Researchers at Bell Labs claim to have breathed new life into digital signal processors (DSPs), which many observers believed would be unable to keep up with the demands of broadband applications.
Lucent's research arm has been working on a new architecture, called Daytona, to integrate multiple DSPs onto a single silicon chip. This allows the chips to process data up to 16 times faster than conventional DSP processors, said researchers.
"In next-generation broadband wired and wireless communication systems, significantly faster processing speeds will be needed for real-time audio, video and data transmission," said Bryan Ackland, head of Bell's DSP and VLSI systems research department. "The Daytona architecture tackles this challenge."
The prototype, which was demonstrated at the International Solid State Circuits Conference in San Francisco this week, can perform at 3.2 billion operations per second.

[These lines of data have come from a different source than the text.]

-- pv_equiv track=rewrite | github.com/danielrzad/2015_Advent_of_Code | 5 day 2 ex.py | first_condition_check
-- ===== SOURCE A (Python) =====
-- def first_condition_check(string):
-- 	first_req = 0
-- 	second_req = 0
-- 	for i in range(len(string) - 2):
-- 		if string[i:i+2] in string[i+2:]:
-- 			first_req += 1
-- 		if string[i] != string[i+2]:
-- 			second_req += 1
-- 		if first_req > 0 and second_req > 0:
-- 			return True
-- ===== SOURCE B (Python) =====
-- def first_condition_check(string):
--     n = len(string)
--     # pair repeated later without overlap: scan once, remembering pairs seen two positions back
--     seen = set()
--     pair = False
--     for j in range(n - 1):
--         if j >= 2:
--             seen.add((string[j - 2], string[j - 1]))
--         if (string[j], string[j + 1]) in seen:
--             pair = True
--             break
--     gap = any(string[i] != string[i + 2] for i in range(n - 2))
--     if pair and gap:
--         return True
-- ===== Notes on version B (the rewrite author's own statement) =====
-- stated objective: faster
-- what changed: A re-scans the whole suffix with a substring test at every index (quadratic); B does one linear scan that remembers in a set the letter pairs seen two or more positions back, and a single linear scan for the gapped-letter test.
import Mathlib
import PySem

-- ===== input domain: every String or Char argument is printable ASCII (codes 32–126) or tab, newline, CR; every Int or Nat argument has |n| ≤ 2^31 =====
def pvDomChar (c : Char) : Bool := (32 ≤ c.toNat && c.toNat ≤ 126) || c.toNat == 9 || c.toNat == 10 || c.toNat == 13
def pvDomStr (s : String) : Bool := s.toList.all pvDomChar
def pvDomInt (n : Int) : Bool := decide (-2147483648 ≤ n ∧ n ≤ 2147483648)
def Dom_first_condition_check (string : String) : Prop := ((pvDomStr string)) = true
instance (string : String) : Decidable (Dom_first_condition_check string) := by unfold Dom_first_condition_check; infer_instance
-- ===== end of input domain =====

-- B replaces A's per-index substring search (quadratic) with one linear scan over a set of
-- the letter pairs seen at least two positions back, plus a single any-scan for the gap test.

-- ===== PORT A =====
-- A's two per-index tests: string[i:i+2] in string[i+2:]  and  string[i] != string[i+2]
def fccC1 (s : List Char) (i : Int) : Bool :=
  PySem.Chars.isIn (PySem.List.slice s (some i) (some (i + 2)))
    (PySem.List.slice s (some (i + 2)) none)

def fccC2 (s : List Char) (i : Int) : Bool :=
  decide (PySem.List.pyGet? s i ≠ PySem.List.pyGet? s (i + 2))

-- A's loop: counters first_req/second_req, early `return True` once both are positive;
-- falling off the loop is Python's implicit `return None` (`none`).
def fccLoopA (s : List Char) (fr sr : Int) : List Int → Option Bool
  | [] => none
  | i :: rest =>
    let fr' := if fccC1 s i then fr + 1 else fr
    let sr' := if fccC2 s i then sr + 1 else sr
    if 0 < fr' ∧ 0 < sr' then some true else fccLoopA s fr' sr' rest

def first_condition_check (string : String) : Option Bool :=
  fccLoopA string.toList 0 0 (PySem.List.pyRange 0 (PySem.Str.len string - 2))

-- ===== PORT B =====
-- B's pair scan: `seen` holds the (char, char) pairs that start at least two positions
-- before the current index j; a hit there is a non-overlapping repeated pair.
def fccPairLoop (s : List Char) (seen : PySem.Set (Option Char × Option Char)) :
    List Int → Bool
  | [] => false
  | j :: rest =>
    let seen' := if 2 ≤ j then
        PySem.Set.add seen (PySem.List.pyGet? s (j - 2), PySem.List.pyGet? s (j - 1))
      else seen
    if PySem.Set.contains seen' (PySem.List.pyGet? s j, PySem.List.pyGet? s (j + 1)) then true
    else fccPairLoop s seen' rest

def first_condition_check_alt (string : String) : Option Bool :=
  let s := string.toList
  let n := PySem.Str.len string
  let pair := fccPairLoop s PySem.Set.empty (PySem.List.pyRange 0 (n - 1))
  let gap := (PySem.List.pyRange 0 (n - 2)).any
      (fun i => decide (PySem.List.pyGet? s i ≠ PySem.List.pyGet? s (i + 2)))
  if pair ∧ gap then some true else none

-- ===== PRECONDITION & SPEC =====
def Spec_first_condition_check (string : String) (out : Option Bool) : Prop := out = first_condition_check_alt string
instance (string : String) (out : Option Bool) : Decidable (Spec_first_condition_check string out) := by unfold Spec_first_condition_check; infer_instance

-- ===== CLAIM (what is proved, stated in full; the proofs are below) =====
def Claim_equal_first_condition_check : Prop := ∀ (string : String), Dom_first_condition_check string → Spec_first_condition_check string (first_condition_check string)

-- ===== LEMMAS AND PROOFS =====

theorem fccLoopA_eq (s : List Char) (l : List Int) : ∀ (fr sr : Int), 0 ≤ fr → 0 ≤ sr →
    ¬(0 < fr ∧ 0 < sr) →
    fccLoopA s fr sr l =
      if (0 < fr ∨ l.any (fccC1 s)) ∧ (0 < sr ∨ l.any (fccC2 s)) then some true else none := by
  induction l with
  | nil => intro fr sr h1 h2 h3; simp [fccLoopA]; omega
  | cons i rest ih =>
    intro fr sr h1 h2 h3
    by_cases hc1 : fccC1 s i <;> by_cases hc2 : fccC2 s i <;>
      [skip; skip; skip; skip] <;>
      simp only [Bool.not_eq_true] at hc1 hc2 <;>
      simp only [fccLoopA, List.any_cons, hc1, hc2, Bool.false_eq_true, if_true, if_false,
        Bool.true_or, Bool.false_or]
    · rw [if_pos ⟨by omega, by omega⟩, eq_comm, if_pos ⟨by simp, by simp⟩]
    · by_cases hsr : 0 < sr
      · rw [if_pos ⟨by omega, hsr⟩, eq_comm, if_pos ⟨by simp, Or.inl hsr⟩]
      · rw [if_neg (fun h => hsr h.2), ih (fr + 1) sr (by omega) h2 (fun h => hsr h.2)]
        have hpos : 0 < fr + 1 := by omega
        simp [hpos]
    · by_cases hfr : 0 < fr
      · rw [if_pos ⟨hfr, by omega⟩, eq_comm, if_pos ⟨Or.inl hfr, by simp⟩]
      · rw [if_neg (fun h => hfr h.1), ih fr (sr + 1) h1 (by omega) (fun h => hfr h.1)]
        have hpos : 0 < sr + 1 := by omega
        simp [hpos]
    · rw [if_neg h3, ih fr sr h1 h2 h3]

def fccPr (s : List Char) (k : Int) : Option Char × Option Char :=
  (PySem.List.pyGet? s k, PySem.List.pyGet? s (k + 1))

theorem fccPr_natCast (s : List Char) (b : Nat) (hb : b + 1 < s.length) :
    fccPr s (b : Int) = (some s[b], some s[b + 1]) := by
  have h1 : ((b : Int) + 1) = ((b + 1 : Nat) : Int) := by push_cast; ring
  rw [fccPr, h1, PySem.List.pyGet?_natCast, PySem.List.pyGet?_natCast,
    List.getElem?_eq_getElem (by omega), List.getElem?_eq_getElem hb]

theorem infix_pair_iff (t : List Char) (a b : Char) :
    ([a, b] <:+: t) ↔ ∃ k : Nat, t[k]? = some a ∧ t[k + 1]? = some b := by
  induction t with
  | nil => simp
  | cons c t' ih =>
    rw [List.infix_cons_iff]
    constructor
    · rintro (hp | hi)
      · rw [List.cons_prefix_cons] at hp
        obtain ⟨rfl, hb⟩ := hp
        cases t' with
        | nil => simp at hb
        | cons d t'' =>
          rw [List.cons_prefix_cons] at hb
          exact ⟨0, by simp [hb.1]⟩
      · obtain ⟨k, h1, h2⟩ := ih.mp hi
        exact ⟨k + 1, by simpa using h1, by simpa using h2⟩
    · rintro ⟨k, h1, h2⟩
      cases k with
      | zero =>
        left
        simp only [List.getElem?_cons_zero, Option.some.injEq] at h1
        cases t' with
        | nil => simp at h2
        | cons d t'' =>
          simp only [List.getElem?_cons_succ, List.getElem?_cons_zero, Option.some.injEq] at h2
          rw [List.cons_prefix_cons]
          exact ⟨h1.symm, by rw [h2, List.cons_prefix_cons]; exact ⟨rfl, List.nil_prefix⟩⟩
      | succ k' =>
        right
        exact ih.mpr ⟨k', by simpa using h1, by simpa using h2⟩

theorem fccC1_iff (s : List Char) (i : Int) (h0 : 0 ≤ i) (h2 : i < (s.length : Int) - 2) :
    fccC1 s i = true ↔
      ∃ j : Int, i + 2 ≤ j ∧ j < (s.length : Int) - 1 ∧ fccPr s i = fccPr s j := by
  obtain ⟨a, rfl⟩ := Int.eq_ofNat_of_zero_le h0
  have h1a : a < s.length := by omega
  have h1b : a + 1 < s.length := by omega
  have hcast : ((a : Int) + 2) = ((a + 2 : Nat) : Int) := by push_cast; ring
  have hs1 : PySem.List.slice s (some (a : Int)) (some ((a : Int) + 2)) = [s[a], s[a + 1]] := by
    rw [hcast, PySem.List.slice_natCast]
    rw [show a + 2 - a = 2 from by omega, List.drop_eq_getElem_cons h1a,
      List.drop_eq_getElem_cons h1b]
    rfl
  have hs2 : PySem.List.slice s (some ((a : Int) + 2)) none = s.drop (a + 2) := by
    rw [hcast, PySem.List.slice_from_natCast]
  rw [show fccC1 s (a : Int) = PySem.Chars.isIn
        (PySem.List.slice s (some (a : Int)) (some ((a : Int) + 2)))
        (PySem.List.slice s (some ((a : Int) + 2)) none) from rfl,
    hs1, hs2, PySem.Chars.isIn_iff_infix, infix_pair_iff]
  constructor
  · rintro ⟨k, hk1, hk2⟩
    rw [List.getElem?_drop] at hk1 hk2
    rw [show a + 2 + (k + 1) = a + 2 + k + 1 from by omega] at hk2
    obtain ⟨hlt1, he1⟩ := List.getElem?_eq_some_iff.mp hk1
    obtain ⟨hlt2, he2⟩ := List.getElem?_eq_some_iff.mp hk2
    refine ⟨((a + 2 + k : Nat) : Int), by push_cast; omega, by omega, ?_⟩
    rw [fccPr_natCast s a h1b, fccPr_natCast s (a + 2 + k) (by omega)]
    rw [he1, he2]
  · rintro ⟨j, hj1, hj2, heq⟩
    obtain ⟨b, rfl⟩ := Int.eq_ofNat_of_zero_le (by omega : (0:Int) ≤ j)
    have hb : b + 1 < s.length := by omega
    rw [fccPr_natCast s a h1b, fccPr_natCast s b hb, Prod.mk.injEq,
      Option.some.injEq, Option.some.injEq] at heq
    refine ⟨b - (a + 2), ?_, ?_⟩
    · rw [List.getElem?_drop, show a + 2 + (b - (a + 2)) = b from by omega,
        List.getElem?_eq_getElem (by omega), heq.1]
    · rw [List.getElem?_drop, show a + 2 + (b - (a + 2) + 1) = b + 1 from by omega,
        List.getElem?_eq_getElem hb, heq.2]

theorem fccPairLoop_iff (s : List Char) : ∀ (m : Nat) (t : Int)
    (seen : PySem.Set (Option Char × Option Char)),
    0 ≤ t → m = ((s.length : Int) - 1 - t).toNat →
    (∀ p, p ∈ seen ↔ ∃ i : Int, 0 ≤ i ∧ i + 3 ≤ t ∧ p = fccPr s i) →
    (fccPairLoop s seen (PySem.List.pyRange t ((s.length : Int) - 1)) = true ↔
      ∃ j : Int, t ≤ j ∧ j < (s.length : Int) - 1 ∧
        ∃ i : Int, 0 ≤ i ∧ i + 2 ≤ j ∧ fccPr s i = fccPr s j) := by
  intro m
  induction m with
  | zero =>
    intro t seen ht hm hseen
    rw [PySem.List.pyRange_one_eq_nil (by omega)]
    simp only [fccPairLoop, Bool.false_eq_true, false_iff]
    rintro ⟨j, hj1, hj2, -⟩; omega
  | succ m' ih =>
    intro t seen ht hm hseen
    by_cases hend : (s.length : Int) - 1 ≤ t
    · rw [PySem.List.pyRange_one_eq_nil hend]
      simp only [fccPairLoop, Bool.false_eq_true, false_iff]
      rintro ⟨j, hj1, hj2, -⟩; omega
    · rw [PySem.List.pyRange_one_cons (by omega)]
      simp only [fccPairLoop]
      have hseen' : ∀ p, p ∈ (if 2 ≤ t then
            PySem.Set.add seen (PySem.List.pyGet? s (t - 2), PySem.List.pyGet? s (t - 1))
          else seen) ↔ ∃ i : Int, 0 ≤ i ∧ i + 3 ≤ t + 1 ∧ p = fccPr s i := by
        intro p
        by_cases ht2 : 2 ≤ t
        · rw [if_pos ht2, PySem.Set.mem_add]
          have hprt : (PySem.List.pyGet? s (t - 2), PySem.List.pyGet? s (t - 1))
              = fccPr s (t - 2) := by
            rw [fccPr, show t - 2 + 1 = t - 1 from by ring]
          rw [hprt, hseen p]
          constructor
          · rintro (⟨i, h1, h2, h3⟩ | rfl)
            · exact ⟨i, h1, by omega, h3⟩
            · exact ⟨t - 2, by omega, by omega, rfl⟩
          · rintro ⟨i, h1, h2, h3⟩
            by_cases hit : i + 3 ≤ t
            · exact Or.inl ⟨i, h1, hit, h3⟩
            · right; rw [h3, show i = t - 2 from by omega]
        · rw [if_neg ht2, hseen p]
          constructor
          · rintro ⟨i, h1, h2, h3⟩; exact ⟨i, h1, by omega, h3⟩
          · rintro ⟨i, h1, h2, h3⟩; exact ⟨i, h1, by omega, h3⟩
      by_cases hct : PySem.Set.contains (if 2 ≤ t then
            PySem.Set.add seen (PySem.List.pyGet? s (t - 2), PySem.List.pyGet? s (t - 1))
          else seen) (PySem.List.pyGet? s t, PySem.List.pyGet? s (t + 1)) = true
      · rw [if_pos hct]
        obtain ⟨i, h1, h2, h3⟩ := (hseen' (fccPr s t)).mp ((PySem.Set.contains_iff _ _).mp hct)
        simp only [true_iff]
        exact ⟨t, le_refl t, by omega, i, h1, by omega, h3.symm⟩
      · rw [if_neg hct, ih (t + 1) _ (by omega) (by omega) hseen']
        constructor
        · rintro ⟨j, hj1, hj2, i, h1, h2, h3⟩; exact ⟨j, by omega, hj2, i, h1, h2, h3⟩
        · rintro ⟨j, hj1, hj2, i, h1, h2, h3⟩
          refine ⟨j, ?_, hj2, i, h1, h2, h3⟩
          by_contra hjt
          have hjeq : j = t := by omega
          subst hjeq
          exact hct ((PySem.Set.contains_iff _ _).mpr
            ((hseen' (fccPr s j)).mpr ⟨i, h1, by omega, h3.symm⟩))

theorem fcc_main (string : String) :
    first_condition_check string = first_condition_check_alt string := by
  simp only [first_condition_check, first_condition_check_alt]
  rw [PySem.Str.len_eq]
  have hfun : (fun i => decide (PySem.List.pyGet? string.toList i ≠
      PySem.List.pyGet? string.toList (i + 2))) = fccC2 string.toList := rfl
  rw [hfun]
  rw [fccLoopA_eq string.toList _ 0 0 (le_refl 0) (le_refl 0) (by omega)]
  have hpair : fccPairLoop string.toList PySem.Set.empty
      (PySem.List.pyRange 0 ((string.toList.length : Int) - 1)) =
      (PySem.List.pyRange 0 ((string.toList.length : Int) - 2)).any (fccC1 string.toList) := by
    rw [Bool.eq_iff_iff]
    rw [fccPairLoop_iff string.toList (((string.toList.length : Int) - 1 - 0).toNat) 0
      PySem.Set.empty (le_refl 0) rfl ?_]
    · rw [List.any_eq_true]
      constructor
      · rintro ⟨j, hj0, hj2, i, hi0, hi2, heq⟩
        refine ⟨i, PySem.List.mem_pyRange_one.mpr ⟨hi0, by omega⟩, ?_⟩
        exact (fccC1_iff string.toList i hi0 (by omega)).mpr ⟨j, hi2, hj2, heq⟩
      · rintro ⟨x, hx, hc⟩
        obtain ⟨hx0, hx2⟩ := PySem.List.mem_pyRange_one.mp hx
        obtain ⟨j, hj1, hj2, heq⟩ := (fccC1_iff string.toList x hx0 hx2).mp hc
        exact ⟨j, by omega, hj2, x, hx0, hj1, heq⟩
    · intro p
      simp only [PySem.Set.empty, List.not_mem_nil, false_iff]
      rintro ⟨i, h1, h2, -⟩; omega
  rw [hpair]
  simp only [lt_self_iff_false, false_or]

-- ===== VERDICT (by name: the statement is the Claim_ definition above) =====
theorem first_condition_check_spec : Claim_equal_first_condition_check := by
  intro string _
  exact fcc_main string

However, a second prototype, which is still under development, can operate at 50 billion operations per second - 16 times faster than today's commercially available offerings. The chip holds 32 DSPs running at 200MHz.
The inventors of the chip said that the key to Daytona is how it stores software.
If a chip has 10 DSPs, the software stores it only once in a single memory module that is shared by all 10 DSPS rather than storing it in 10 different memory modules as is currently the case. The elimination of the other nine memory modules makes room for more DSPs on the chip.